Excerpted records START
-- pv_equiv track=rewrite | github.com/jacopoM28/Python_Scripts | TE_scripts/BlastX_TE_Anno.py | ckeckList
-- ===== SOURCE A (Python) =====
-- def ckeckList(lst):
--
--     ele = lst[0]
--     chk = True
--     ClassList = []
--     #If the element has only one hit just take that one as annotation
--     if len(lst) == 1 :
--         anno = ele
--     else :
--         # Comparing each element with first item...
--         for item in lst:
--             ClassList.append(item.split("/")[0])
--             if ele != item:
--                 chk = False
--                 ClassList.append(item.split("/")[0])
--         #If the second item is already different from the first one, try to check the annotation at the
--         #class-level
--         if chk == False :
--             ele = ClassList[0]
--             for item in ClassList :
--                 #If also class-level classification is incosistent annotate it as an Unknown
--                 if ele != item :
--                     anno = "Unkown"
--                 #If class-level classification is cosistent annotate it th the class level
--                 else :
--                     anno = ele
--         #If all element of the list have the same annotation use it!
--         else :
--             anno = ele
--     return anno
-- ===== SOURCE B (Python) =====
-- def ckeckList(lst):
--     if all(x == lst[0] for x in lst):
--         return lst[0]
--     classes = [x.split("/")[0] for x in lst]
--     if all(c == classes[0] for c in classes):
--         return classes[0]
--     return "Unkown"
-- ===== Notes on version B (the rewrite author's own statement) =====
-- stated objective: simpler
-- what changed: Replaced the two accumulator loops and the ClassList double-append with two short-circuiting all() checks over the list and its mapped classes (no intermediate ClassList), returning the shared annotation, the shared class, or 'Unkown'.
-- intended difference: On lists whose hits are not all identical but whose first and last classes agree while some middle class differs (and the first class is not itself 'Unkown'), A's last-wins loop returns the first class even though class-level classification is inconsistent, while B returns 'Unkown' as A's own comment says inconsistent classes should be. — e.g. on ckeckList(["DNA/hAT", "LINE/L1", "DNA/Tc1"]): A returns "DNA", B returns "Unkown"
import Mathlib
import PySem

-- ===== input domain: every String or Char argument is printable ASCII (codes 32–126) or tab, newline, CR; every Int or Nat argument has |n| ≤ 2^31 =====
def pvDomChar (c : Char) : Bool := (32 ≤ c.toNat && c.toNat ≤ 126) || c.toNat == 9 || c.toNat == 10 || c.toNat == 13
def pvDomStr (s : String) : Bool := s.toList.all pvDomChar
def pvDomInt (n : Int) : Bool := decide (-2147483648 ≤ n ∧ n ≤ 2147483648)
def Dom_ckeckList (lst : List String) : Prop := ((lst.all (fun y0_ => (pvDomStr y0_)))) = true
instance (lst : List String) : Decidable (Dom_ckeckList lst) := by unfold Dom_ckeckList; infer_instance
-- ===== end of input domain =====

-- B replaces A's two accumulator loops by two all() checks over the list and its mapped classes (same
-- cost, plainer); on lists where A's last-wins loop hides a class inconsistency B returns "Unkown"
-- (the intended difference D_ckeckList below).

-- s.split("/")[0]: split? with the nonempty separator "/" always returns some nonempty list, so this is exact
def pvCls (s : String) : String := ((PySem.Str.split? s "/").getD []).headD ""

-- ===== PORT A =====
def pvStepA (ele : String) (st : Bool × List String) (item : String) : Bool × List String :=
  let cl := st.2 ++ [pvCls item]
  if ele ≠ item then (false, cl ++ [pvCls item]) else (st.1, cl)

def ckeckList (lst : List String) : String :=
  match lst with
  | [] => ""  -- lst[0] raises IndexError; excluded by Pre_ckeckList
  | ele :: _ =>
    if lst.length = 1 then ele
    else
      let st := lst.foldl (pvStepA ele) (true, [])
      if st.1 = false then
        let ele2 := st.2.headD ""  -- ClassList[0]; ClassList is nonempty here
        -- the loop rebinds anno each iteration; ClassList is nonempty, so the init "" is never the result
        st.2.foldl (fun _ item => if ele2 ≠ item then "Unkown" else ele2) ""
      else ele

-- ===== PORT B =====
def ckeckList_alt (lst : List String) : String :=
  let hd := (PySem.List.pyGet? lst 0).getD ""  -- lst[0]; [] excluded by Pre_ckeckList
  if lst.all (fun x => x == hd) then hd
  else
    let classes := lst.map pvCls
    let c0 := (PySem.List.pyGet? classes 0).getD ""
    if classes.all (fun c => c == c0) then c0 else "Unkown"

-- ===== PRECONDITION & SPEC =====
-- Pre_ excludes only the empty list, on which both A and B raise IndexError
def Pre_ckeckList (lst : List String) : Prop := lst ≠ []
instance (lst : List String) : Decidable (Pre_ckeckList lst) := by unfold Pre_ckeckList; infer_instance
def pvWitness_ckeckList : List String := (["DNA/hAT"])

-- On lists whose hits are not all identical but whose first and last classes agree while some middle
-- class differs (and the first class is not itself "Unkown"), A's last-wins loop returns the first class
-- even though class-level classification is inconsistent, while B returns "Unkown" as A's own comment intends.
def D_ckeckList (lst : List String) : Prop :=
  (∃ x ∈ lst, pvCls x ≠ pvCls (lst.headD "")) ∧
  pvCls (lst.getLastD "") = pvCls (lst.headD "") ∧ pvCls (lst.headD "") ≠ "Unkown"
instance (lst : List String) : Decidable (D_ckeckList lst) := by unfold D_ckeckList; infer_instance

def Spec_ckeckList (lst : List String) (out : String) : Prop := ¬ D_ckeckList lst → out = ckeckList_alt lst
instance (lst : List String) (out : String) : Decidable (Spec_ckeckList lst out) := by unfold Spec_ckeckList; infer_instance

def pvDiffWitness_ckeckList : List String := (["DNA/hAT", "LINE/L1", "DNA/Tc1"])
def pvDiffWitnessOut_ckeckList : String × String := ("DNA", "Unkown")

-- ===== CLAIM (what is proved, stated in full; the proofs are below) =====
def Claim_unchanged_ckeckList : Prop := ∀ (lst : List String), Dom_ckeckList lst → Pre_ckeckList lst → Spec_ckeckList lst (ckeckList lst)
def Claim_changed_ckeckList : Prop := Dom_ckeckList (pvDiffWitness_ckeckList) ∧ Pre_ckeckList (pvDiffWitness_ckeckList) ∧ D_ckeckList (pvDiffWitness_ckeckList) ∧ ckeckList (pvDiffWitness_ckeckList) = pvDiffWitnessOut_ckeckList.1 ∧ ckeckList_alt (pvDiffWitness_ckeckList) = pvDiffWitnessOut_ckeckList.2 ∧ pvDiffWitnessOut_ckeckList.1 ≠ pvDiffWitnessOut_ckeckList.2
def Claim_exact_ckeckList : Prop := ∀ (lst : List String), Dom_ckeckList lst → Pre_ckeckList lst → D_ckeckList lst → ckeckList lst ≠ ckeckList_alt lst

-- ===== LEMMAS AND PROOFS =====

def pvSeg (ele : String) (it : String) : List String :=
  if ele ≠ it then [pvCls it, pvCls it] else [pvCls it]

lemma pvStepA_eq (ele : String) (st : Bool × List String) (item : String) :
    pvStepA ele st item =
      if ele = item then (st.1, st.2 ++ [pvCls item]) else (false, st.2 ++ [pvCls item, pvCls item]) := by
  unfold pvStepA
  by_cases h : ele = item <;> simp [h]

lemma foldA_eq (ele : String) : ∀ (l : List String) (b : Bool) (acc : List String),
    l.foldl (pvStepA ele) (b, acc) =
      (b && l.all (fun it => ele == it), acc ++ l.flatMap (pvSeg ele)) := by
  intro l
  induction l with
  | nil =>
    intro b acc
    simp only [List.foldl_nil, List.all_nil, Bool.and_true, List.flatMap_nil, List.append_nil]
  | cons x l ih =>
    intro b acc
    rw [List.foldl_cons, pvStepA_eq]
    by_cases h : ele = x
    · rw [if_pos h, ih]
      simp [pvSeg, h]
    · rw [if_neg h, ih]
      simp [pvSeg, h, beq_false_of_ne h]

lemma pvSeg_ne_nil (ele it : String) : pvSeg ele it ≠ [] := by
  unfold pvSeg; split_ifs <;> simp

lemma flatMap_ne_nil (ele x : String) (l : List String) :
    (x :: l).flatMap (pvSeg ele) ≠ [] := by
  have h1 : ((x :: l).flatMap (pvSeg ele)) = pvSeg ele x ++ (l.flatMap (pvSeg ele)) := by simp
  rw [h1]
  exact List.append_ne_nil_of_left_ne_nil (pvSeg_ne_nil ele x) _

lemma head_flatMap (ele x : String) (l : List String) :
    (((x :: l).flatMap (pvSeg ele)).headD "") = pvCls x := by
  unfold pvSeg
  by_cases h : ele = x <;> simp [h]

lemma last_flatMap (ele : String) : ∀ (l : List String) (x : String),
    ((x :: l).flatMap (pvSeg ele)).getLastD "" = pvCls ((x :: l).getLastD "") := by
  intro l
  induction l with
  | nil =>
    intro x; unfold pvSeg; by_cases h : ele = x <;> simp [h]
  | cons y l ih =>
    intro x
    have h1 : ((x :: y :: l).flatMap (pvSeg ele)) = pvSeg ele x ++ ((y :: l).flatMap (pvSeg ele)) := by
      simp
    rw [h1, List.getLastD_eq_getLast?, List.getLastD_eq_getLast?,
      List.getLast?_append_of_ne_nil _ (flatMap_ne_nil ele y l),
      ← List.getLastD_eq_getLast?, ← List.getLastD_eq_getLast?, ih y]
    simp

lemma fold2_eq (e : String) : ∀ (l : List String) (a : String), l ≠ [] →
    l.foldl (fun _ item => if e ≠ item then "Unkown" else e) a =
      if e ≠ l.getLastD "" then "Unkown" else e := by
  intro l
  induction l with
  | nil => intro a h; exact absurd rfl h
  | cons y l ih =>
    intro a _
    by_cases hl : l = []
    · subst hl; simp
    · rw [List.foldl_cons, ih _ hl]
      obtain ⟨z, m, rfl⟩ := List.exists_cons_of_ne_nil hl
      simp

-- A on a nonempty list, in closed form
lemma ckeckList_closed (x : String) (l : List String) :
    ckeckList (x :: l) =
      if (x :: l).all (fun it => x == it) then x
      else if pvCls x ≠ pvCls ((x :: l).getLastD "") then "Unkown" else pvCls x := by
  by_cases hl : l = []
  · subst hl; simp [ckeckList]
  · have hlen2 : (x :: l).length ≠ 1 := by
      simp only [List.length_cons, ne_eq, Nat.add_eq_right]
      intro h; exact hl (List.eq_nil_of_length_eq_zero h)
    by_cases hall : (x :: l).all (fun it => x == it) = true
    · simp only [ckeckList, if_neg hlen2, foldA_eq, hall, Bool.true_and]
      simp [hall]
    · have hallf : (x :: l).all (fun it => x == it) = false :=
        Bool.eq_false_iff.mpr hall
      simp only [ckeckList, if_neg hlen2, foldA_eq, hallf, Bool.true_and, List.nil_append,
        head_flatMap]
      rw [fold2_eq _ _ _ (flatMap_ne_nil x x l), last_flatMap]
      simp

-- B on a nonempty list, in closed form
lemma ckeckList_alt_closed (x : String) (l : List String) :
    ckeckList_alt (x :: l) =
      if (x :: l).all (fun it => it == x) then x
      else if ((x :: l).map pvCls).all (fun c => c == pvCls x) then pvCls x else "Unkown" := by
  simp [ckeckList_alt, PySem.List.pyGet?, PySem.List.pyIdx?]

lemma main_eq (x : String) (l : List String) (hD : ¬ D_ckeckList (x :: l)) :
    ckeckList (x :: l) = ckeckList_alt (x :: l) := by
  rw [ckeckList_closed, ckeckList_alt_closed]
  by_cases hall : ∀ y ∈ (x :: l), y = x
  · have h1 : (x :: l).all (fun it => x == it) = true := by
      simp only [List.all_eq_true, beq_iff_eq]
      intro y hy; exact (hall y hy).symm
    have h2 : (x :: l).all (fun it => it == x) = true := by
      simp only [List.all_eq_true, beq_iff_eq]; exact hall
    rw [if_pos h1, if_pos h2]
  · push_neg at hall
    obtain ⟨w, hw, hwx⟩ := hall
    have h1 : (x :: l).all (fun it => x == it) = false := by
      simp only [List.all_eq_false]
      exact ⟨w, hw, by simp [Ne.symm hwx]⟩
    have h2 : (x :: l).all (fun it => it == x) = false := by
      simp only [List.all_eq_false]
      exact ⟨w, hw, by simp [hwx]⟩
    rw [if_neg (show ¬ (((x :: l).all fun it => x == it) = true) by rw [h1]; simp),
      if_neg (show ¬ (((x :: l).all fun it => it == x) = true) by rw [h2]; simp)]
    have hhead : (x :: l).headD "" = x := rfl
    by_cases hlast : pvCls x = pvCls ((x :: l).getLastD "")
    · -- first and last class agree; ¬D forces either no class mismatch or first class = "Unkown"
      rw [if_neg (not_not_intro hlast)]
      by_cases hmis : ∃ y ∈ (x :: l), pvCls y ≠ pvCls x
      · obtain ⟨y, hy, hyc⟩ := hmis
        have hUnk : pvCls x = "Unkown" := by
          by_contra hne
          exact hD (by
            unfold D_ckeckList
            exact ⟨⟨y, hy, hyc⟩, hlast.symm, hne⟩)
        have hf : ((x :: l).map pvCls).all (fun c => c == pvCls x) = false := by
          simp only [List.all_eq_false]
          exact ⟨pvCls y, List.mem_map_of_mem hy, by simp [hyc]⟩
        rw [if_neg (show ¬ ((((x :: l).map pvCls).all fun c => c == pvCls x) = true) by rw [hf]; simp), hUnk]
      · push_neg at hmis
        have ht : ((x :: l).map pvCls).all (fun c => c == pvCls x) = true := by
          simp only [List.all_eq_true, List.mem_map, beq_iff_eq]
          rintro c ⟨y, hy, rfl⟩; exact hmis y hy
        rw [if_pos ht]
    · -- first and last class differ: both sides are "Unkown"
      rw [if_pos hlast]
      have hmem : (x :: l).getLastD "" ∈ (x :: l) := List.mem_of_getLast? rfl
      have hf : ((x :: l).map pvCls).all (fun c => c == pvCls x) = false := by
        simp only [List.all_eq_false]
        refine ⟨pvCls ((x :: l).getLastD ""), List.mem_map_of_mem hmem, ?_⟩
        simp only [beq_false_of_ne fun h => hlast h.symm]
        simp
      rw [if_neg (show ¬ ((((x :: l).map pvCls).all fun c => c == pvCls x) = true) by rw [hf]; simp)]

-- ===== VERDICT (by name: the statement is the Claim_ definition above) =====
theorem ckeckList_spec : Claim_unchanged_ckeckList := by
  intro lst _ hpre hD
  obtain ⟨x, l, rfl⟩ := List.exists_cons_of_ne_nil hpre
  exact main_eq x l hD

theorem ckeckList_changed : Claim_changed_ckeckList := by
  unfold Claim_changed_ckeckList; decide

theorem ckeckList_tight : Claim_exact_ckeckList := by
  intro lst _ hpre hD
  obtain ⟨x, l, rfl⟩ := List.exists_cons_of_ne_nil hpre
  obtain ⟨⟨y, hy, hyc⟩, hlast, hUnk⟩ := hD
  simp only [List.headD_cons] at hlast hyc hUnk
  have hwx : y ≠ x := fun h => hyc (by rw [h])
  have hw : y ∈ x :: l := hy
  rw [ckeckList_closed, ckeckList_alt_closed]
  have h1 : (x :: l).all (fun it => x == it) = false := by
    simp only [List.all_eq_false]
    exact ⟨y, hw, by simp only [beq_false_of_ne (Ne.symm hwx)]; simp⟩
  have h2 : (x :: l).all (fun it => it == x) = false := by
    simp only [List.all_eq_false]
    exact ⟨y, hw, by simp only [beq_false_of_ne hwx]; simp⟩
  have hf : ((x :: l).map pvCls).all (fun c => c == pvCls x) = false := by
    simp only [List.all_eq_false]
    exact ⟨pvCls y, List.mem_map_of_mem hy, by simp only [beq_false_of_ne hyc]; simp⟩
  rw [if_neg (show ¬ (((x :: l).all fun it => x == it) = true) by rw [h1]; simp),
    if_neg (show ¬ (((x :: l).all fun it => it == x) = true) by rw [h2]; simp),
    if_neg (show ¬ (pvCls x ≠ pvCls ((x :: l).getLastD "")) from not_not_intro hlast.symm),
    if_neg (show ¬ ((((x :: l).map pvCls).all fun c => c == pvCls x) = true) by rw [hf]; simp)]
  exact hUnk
Excerpted records END
Excerpted records START
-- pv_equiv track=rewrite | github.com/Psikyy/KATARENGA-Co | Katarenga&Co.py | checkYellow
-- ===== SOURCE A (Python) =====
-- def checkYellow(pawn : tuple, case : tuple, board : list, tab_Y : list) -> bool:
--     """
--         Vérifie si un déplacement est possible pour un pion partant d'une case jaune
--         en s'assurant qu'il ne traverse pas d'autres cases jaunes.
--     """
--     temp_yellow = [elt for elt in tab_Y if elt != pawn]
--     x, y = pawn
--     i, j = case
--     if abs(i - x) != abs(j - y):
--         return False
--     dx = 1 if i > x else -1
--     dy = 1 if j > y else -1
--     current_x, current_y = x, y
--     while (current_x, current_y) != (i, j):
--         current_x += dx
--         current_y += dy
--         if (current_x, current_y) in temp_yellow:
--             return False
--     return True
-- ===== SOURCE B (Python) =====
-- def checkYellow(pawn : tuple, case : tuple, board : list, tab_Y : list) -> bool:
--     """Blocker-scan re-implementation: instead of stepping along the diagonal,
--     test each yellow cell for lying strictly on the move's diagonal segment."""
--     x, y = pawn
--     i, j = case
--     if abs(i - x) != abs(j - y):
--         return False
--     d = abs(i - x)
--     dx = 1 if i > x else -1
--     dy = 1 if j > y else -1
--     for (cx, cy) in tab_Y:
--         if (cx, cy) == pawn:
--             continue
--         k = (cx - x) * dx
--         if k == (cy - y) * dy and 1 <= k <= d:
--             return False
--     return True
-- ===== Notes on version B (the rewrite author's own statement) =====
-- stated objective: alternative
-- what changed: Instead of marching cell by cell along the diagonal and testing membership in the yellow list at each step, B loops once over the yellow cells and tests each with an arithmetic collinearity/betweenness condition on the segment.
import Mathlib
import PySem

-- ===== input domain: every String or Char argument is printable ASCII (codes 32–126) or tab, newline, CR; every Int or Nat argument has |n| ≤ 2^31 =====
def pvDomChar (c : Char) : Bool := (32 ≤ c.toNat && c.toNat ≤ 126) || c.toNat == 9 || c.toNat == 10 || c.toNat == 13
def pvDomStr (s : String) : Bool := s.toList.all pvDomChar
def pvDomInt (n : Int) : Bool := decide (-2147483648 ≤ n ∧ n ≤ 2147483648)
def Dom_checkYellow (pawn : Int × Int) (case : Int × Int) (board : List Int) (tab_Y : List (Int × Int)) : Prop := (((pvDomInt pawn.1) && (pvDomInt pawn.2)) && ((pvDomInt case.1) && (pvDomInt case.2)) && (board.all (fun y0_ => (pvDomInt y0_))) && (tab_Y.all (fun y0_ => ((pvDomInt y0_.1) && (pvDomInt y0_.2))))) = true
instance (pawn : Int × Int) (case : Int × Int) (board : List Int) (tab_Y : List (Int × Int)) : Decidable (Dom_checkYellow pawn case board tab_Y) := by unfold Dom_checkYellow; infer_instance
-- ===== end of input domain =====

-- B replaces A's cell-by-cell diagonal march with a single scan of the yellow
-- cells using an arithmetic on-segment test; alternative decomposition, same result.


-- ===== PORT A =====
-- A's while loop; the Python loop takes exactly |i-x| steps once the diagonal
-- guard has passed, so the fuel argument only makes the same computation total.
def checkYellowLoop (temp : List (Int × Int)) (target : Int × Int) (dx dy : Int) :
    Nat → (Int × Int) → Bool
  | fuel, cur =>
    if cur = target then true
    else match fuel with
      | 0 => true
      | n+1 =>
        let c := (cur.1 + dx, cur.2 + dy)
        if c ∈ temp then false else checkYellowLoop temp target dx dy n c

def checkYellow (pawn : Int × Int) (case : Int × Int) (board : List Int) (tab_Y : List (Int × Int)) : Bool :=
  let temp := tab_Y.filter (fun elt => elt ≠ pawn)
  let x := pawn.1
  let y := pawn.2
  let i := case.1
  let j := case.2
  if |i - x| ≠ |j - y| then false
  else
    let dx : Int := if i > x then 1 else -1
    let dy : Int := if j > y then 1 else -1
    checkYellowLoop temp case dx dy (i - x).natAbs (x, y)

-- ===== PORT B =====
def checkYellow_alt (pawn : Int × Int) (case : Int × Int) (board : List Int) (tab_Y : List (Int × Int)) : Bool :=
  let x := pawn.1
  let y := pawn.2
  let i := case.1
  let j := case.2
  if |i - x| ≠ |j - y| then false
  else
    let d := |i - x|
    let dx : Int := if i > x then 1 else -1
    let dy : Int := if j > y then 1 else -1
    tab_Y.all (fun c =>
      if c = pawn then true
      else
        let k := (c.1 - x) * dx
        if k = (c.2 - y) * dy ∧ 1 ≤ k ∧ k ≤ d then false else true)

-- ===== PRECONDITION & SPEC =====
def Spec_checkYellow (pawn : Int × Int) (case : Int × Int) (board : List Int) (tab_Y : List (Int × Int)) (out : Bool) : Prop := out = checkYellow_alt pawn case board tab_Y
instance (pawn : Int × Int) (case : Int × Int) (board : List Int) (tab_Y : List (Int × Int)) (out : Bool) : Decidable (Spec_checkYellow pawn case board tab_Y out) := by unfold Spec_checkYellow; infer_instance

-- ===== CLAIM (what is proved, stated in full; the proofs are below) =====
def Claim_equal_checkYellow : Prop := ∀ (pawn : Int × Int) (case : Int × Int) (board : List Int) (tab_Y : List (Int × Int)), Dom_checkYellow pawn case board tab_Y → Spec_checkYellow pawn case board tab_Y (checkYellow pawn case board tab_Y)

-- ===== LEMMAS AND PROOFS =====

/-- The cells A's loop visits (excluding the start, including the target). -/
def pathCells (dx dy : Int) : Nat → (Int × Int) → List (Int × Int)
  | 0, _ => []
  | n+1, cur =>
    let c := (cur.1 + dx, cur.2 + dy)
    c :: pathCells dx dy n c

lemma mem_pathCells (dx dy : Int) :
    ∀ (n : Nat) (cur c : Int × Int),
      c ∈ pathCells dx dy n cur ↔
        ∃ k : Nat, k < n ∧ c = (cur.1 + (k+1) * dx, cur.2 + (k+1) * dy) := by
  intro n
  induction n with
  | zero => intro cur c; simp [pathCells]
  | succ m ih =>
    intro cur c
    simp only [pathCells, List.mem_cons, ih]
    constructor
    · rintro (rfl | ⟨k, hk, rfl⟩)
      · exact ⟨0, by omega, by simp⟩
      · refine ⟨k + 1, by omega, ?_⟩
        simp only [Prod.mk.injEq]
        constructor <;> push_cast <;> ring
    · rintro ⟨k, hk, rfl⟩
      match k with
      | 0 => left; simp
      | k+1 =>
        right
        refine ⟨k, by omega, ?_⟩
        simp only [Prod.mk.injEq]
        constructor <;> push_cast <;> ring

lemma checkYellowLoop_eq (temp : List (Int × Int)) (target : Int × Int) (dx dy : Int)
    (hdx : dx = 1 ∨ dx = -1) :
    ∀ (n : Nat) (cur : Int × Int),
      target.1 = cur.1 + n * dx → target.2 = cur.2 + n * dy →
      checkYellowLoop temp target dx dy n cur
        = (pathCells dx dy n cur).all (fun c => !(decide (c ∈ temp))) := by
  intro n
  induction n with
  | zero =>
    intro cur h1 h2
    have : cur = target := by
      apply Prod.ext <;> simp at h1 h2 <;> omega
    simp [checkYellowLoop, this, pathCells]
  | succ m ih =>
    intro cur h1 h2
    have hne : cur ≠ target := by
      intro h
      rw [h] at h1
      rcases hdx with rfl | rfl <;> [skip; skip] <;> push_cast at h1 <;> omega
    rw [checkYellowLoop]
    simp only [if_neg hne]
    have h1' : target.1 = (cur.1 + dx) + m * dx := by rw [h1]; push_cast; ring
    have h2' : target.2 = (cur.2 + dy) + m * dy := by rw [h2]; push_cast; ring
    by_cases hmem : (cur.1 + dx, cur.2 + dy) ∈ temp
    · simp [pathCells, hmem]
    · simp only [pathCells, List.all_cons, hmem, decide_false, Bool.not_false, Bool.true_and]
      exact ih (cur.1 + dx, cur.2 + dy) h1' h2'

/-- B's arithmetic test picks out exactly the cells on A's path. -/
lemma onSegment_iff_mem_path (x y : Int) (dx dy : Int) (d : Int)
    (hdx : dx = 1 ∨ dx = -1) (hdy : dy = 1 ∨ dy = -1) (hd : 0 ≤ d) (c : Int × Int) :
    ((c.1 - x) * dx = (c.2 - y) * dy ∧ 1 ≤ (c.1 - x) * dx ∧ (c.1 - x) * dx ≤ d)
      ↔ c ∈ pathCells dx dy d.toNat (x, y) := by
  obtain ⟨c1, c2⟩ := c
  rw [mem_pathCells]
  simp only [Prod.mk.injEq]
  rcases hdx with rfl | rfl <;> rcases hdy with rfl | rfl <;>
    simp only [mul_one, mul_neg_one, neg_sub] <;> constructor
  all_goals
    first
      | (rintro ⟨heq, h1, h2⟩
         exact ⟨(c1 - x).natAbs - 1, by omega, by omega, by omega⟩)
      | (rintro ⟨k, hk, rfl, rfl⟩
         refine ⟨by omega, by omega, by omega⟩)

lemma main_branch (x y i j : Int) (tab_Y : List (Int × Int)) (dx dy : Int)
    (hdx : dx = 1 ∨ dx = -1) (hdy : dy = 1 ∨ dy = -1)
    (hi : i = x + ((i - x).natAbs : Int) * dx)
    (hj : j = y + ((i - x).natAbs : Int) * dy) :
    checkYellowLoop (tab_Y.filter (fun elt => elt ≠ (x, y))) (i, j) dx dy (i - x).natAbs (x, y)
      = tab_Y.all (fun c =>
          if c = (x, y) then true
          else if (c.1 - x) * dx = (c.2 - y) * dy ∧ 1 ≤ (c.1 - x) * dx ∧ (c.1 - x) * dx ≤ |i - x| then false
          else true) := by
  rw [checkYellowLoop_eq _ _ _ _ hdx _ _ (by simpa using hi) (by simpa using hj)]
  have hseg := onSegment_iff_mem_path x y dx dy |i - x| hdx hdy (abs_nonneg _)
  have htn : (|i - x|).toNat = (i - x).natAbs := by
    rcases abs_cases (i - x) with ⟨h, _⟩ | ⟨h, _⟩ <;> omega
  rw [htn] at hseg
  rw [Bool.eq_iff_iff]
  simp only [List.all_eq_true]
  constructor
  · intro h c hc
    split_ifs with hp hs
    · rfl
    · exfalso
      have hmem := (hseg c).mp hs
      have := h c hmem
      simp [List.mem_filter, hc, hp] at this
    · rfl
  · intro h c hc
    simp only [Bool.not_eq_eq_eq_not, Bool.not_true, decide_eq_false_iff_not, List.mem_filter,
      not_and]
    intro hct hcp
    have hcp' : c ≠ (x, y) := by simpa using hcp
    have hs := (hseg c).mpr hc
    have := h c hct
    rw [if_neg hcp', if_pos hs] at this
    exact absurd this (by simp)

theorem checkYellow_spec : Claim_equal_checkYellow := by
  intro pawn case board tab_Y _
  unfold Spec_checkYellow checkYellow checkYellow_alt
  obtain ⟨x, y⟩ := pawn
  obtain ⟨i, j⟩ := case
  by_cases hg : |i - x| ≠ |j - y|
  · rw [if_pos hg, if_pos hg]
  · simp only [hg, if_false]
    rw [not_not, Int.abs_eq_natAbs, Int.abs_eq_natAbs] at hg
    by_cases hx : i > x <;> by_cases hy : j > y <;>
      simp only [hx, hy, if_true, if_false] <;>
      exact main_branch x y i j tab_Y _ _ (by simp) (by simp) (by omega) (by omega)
Excerpted records END
→ What the task asks:
What is the number of lines in the data above that include the word "result"? Answer with that number only.

→ Written solution:
2